- _Try it_: Include in the output the line containing "apply List.ext_getElem" and each subsequent line of the records, through the end, transcribed exactly. Add nothing else.

(The data begins)

theorem pv_sort2_decomp {α : Type} (k1 : α → Int) (k2 : α → String) :
    ∀ (xs : List α) (vs : List Int), vs.Pairwise (· < ·) → (∀ x ∈ xs, k1 x ∈ vs) →
      PySem.List.sorted2 xs k1 k2 =
        vs.flatMap (fun v => PySem.List.sorted (xs.filter (fun x => k1 x == v)) k2) := by
  intro xs
  induction xs using List.reverseRecOn with
  | nil => intro vs _ _; simp [PySem.List.sorted2, PySem.List.sorted]
  | append_singleton xs x ih =>
      intro vs hp hmem
      have hx : k1 x ∈ vs := hmem x (by simp)
      obtain ⟨vs1, vs2, hvs⟩ := List.append_of_mem hx
      have hxs : ∀ y ∈ xs, k1 y ∈ vs := fun y hy => hmem y (by simp [hy])
      -- pairwise facts
      subst hvs
      have hp1 : ∀ v ∈ vs1, v < k1 x := by
        intro v hv
        have := (List.pairwise_append.mp hp).2.2 v hv (k1 x) (by simp)
        exact this
      have hp2 : ∀ v ∈ vs2, k1 x < v := by
        have := ((List.pairwise_append.mp hp).2.1)
        exact fun v hv => (List.pairwise_cons.mp this).1 v hv
      -- LHS: one insertion into the IH decomposition
      have hstep : PySem.List.sorted2 (xs ++ [x]) k1 k2 =
          PySem.List.insertBy (fun a b => decide (k1 a < k1 b) || (!decide (k1 b < k1 a) && decide (k2 a < k2 b))) x
            (PySem.List.sorted2 xs k1 k2) := by
        simp [PySem.List.sorted2, List.foldl_append]
      set bef := fun a b => decide (k1 a < k1 b) || (!decide (k1 b < k1 a) && decide (k2 a < k2 b)) with hbef
      set g := fun v => PySem.List.sorted (xs.filter (fun y => k1 y == v)) k2 with hg
      have hmemg : ∀ v, ∀ y ∈ g v, k1 y = v := by
        intro v y hy
        rw [hg] at hy
        have := (PySem.List.mem_sorted _ _ _ _).mp hy
        simpa using (List.mem_filter.mp this).2
      rw [hstep, ih (vs1 ++ k1 x :: vs2) hp hxs]
      rw [List.flatMap_append, List.flatMap_cons]
      rw [pv_insertBy_skip bef x (vs1.flatMap g) _ ?hskip]
      case hskip =>
        intro y hy
        obtain ⟨v, hv, hyv⟩ := List.mem_flatMap.mp hy
        have := hmemg v y hyv
        have hlt : k1 y < k1 x := this ▸ hp1 v hv
        simp [hbef]
        constructor
        · omega
        · intro h; omega
      rw [pv_insertBy_stop bef x (g (k1 x)) (vs2.flatMap g) ?hstop]
      case hstop =>
        intro y hy
        obtain ⟨v, hv, hyv⟩ := List.mem_flatMap.mp hy
        have := hmemg v y hyv
        have hlt : k1 x < k1 y := this ▸ hp2 v hv
        simp [hbef]
        omega
      rw [pv_insertBy_congr bef (fun a b => decide (k2 a < k2 b)) x (g (k1 x)) ?hcg]
      case hcg =>
        intro y hy
        have := hmemg (k1 x) y hy
        simp [hbef, this]
      -- now match RHS groupwise
      have hfe : ∀ v, (xs ++ [x]).filter (fun y => k1 y == v) =
          xs.filter (fun y => k1 y == v) ++ if k1 x == v then [x] else [] := by
        intro v; rw [List.filter_append]
        by_cases h : (k1 x == v) <;> simp [List.filter, h]
      rw [List.flatMap_append, List.flatMap_cons]
      congr 1
      · apply List.flatMap_congr
        intro v hv
        have hne : ¬ (k1 x == v) := by
          have := hp1 v hv; simp; omega
        rw [hfe v]; simp [hne, hg]
      · congr 1
        · -- middle group: sorted (filter ++ [x]) k2 = insertBy into sorted filter
          rw [hfe (k1 x)]
          simp only [beq_self_eq_true, if_pos]
          rw [PySem.List.sorted_eq_foldl_insertBy, List.foldl_append]
          simp only [hg, PySem.List.sorted_eq_foldl_insertBy]
          rfl
        · apply List.flatMap_congr
          intro v hv
          have hne : ¬ (k1 x == v) := by
            have := hp2 v hv; simp; omega
          rw [hfe v]; simp [hne, hg]

theorem pv_keys_append (xs : List (List (String × String))) (x : List (String × String)) :
    pvKeys (xs ++ [x]) = if pvPid x ∈ pvKeys xs then pvKeys xs else pvKeys xs ++ [pvPid x] := by
  unfold pvKeys
  rw [List.map_append, PySem.Set.ofList_eq_foldl, List.foldl_append, ← PySem.Set.ofList_eq_foldl]
  simp [PySem.Set.add, PySem.Set.contains]

theorem pv_group_append (xs : List (List (String × String))) (x : List (String × String)) (p : String) :
    pvGroup (xs ++ [x]) p = pvGroup xs p ++ if pvPid x == p then [x] else [] := by
  unfold pvGroup
  rw [List.filter_append]
  by_cases h : (pvPid x == p) <;> simp [List.filter, h]

theorem pv_group_nil_of_not_mem (xs : List (List (String × String))) (p : String)
    (h : p ∉ pvKeys xs) : pvGroup xs p = [] := by
  rw [pvGroup, List.filter_eq_nil_iff]
  intro s hs hb
  exact h (by
    rw [pvKeys, PySem.Set.mem_ofList]
    exact (eq_of_beq hb) ▸ List.mem_map_of_mem hs)

theorem pv_nodup_keys (xs : List (List (String × String))) : (pvKeys xs).Nodup :=
  PySem.Set.nodup_ofList _

theorem pvPid_def (s : List (String × String)) : pvSget s "pursuit_id" "" = pvPid s := rfl

theorem pv_groups (xs : List (List (String × String))) :
    xs.foldl (fun d s => d.modify (pvSget s "pursuit_id" "") [] (fun g => g ++ [s])) PySem.Dict.empty
      = PySem.Dict.mk ((pvKeys xs).map (fun p => (p, pvGroup xs p))) := by
  induction xs using List.reverseRecOn with
  | nil => rfl
  | append_singleton xs x ih =>
      rw [List.foldl_append, ih]
      simp only [List.foldl_cons, List.foldl_nil, pvPid_def]
      have hkeys : (PySem.Dict.mk ((pvKeys xs).map (fun p => (p, pvGroup xs p)))).keys = pvKeys xs := by
        rw [PySem.Dict.keys_mk, List.map_map]
        simp only [Function.comp_def]
        exact List.map_id' _
      have hcont : (PySem.Dict.mk ((pvKeys xs).map (fun p => (p, pvGroup xs p)))).contains (pvPid x)
          = decide (pvPid x ∈ pvKeys xs) := by
        rw [PySem.Dict.contains_eq_decide_mem_keys, hkeys]
      by_cases hm : pvPid x ∈ pvKeys xs
      · have hget : (PySem.Dict.mk ((pvKeys xs).map (fun p => (p, pvGroup xs p)))).getD (pvPid x) []
            = pvGroup xs (pvPid x) := by
          apply PySem.Dict.getD_of_mem_items
          · exact List.mem_map_of_mem hm
          · rw [hkeys]; exact pv_nodup_keys xs
        rw [PySem.Dict.modify, hget, PySem.Dict.insert, hcont]
        simp only [hm, decide_true, if_pos]
        rw [pv_keys_append]
        simp only [hm, if_pos]
        congr 1
        rw [List.map_map]
        apply List.map_congr_left
        intro p hp
        simp only [Function.comp_apply]
        by_cases hpp : p = pvPid x
        · subst hpp
          rw [pv_group_append]
          simp
        · have hb : (p == pvPid x) = false := by simpa using hpp
          have hb2 : (pvPid x == p) = false := by
            simp only [beq_eq_false_iff_ne, ne_eq]
            exact fun h => hpp h.symm
          rw [pv_group_append]
          simp [hb, hb2]
      · have hget : (PySem.Dict.mk ((pvKeys xs).map (fun p => (p, pvGroup xs p)))).getD (pvPid x) []
            = [] := by
          apply PySem.Dict.getD_of_not_contains
          rw [hcont]; simp [hm]
        rw [PySem.Dict.modify, hget, PySem.Dict.insert, hcont]
        simp only [hm, decide_false, Bool.false_eq_true, if_neg, not_false_iff]
        rw [pv_keys_append]
        simp only [hm, if_neg, not_false_iff]
        congr 1
        rw [List.map_append]
        congr 1
        · apply List.map_congr_left
          intro p hp
          rw [pv_group_append]
          have hne : (pvPid x == p) = false := by
            simp only [beq_eq_false_iff_ne, ne_eq]
            intro h; exact hm (h ▸ hp)
          simp [hne]
        · simp only [List.map_cons, List.map_nil]
          rw [pv_group_append, pv_group_nil_of_not_mem xs _ hm]
          simp

theorem pv_rangeAdj (ys : List (List (String × String))) :
    (PySem.List.pyRange 1 (ys.length : Int) 1).map
        (fun i => [("before", ys[(i-1).toNat]!), ("after", ys[i.toNat]!)]) = pvPairsOf ys := by
  rw [PySem.List.pyRange_of_pos 1 (ys.length : Int) (by omega)]
  rw [List.map_map]
  by_cases hlen : ys.length ≤ 1
  · have h1 : ¬ ((1:Int) < (ys.length : Int)) := by omega
    simp only [h1, if_neg, not_false_iff, List.range_zero, List.map_nil]
    unfold pvPairsOf
    match ys, hlen with
    | [], _ => rfl
    | [y], _ => rfl
  · have h1 : ((1:Int) < (ys.length : Int)) := by omega
    rw [if_pos h1]
    have hsz : ((ys.length : Int) - 1 + 1 - 1) / 1 = (ys.length : Int) - 1 := by omega
    rw [hsz]
    apply List.ext_getElem
    · simp [pvPairsOf]
    · intro k h₁ h₂
      simp only [List.getElem_map, List.getElem_range]
      have hk : k + 1 < ys.length := by
        simp at h₁; omega
      have e1 : ((1 : Int) + 1 * (k:Int) - 1).toNat = k := by omega
      have e2 : ((1 : Int) + 1 * (k:Int)).toNat = k + 1 := by omega
      simp only [Function.comp_apply]
      rw [e1, e2]
      unfold pvPairsOf
      simp only [List.getElem_map, List.getElem_zip, List.getElem_tail]
      rw [getElem!_pos ys k (by omega), getElem!_pos ys (k+1) hk]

(The data ends)

- _Exercise result_:
    apply List.ext_getElem
    · simp [pvPairsOf]
    · intro k h₁ h₂
      simp only [List.getElem_map, List.getElem_range]
      have hk : k + 1 < ys.length := by
        simp at h₁; omega
      have e1 : ((1 : Int) + 1 * (k:Int) - 1).toNat = k := by omega
      have e2 : ((1 : Int) + 1 * (k:Int)).toNat = k + 1 := by omega
      simp only [Function.comp_apply]
      rw [e1, e2]
      unfold pvPairsOf
      simp only [List.getElem_map, List.getElem_zip, List.getElem_tail]
      rw [getElem!_pos ys k (by omega), getElem!_pos ys (k+1) hk]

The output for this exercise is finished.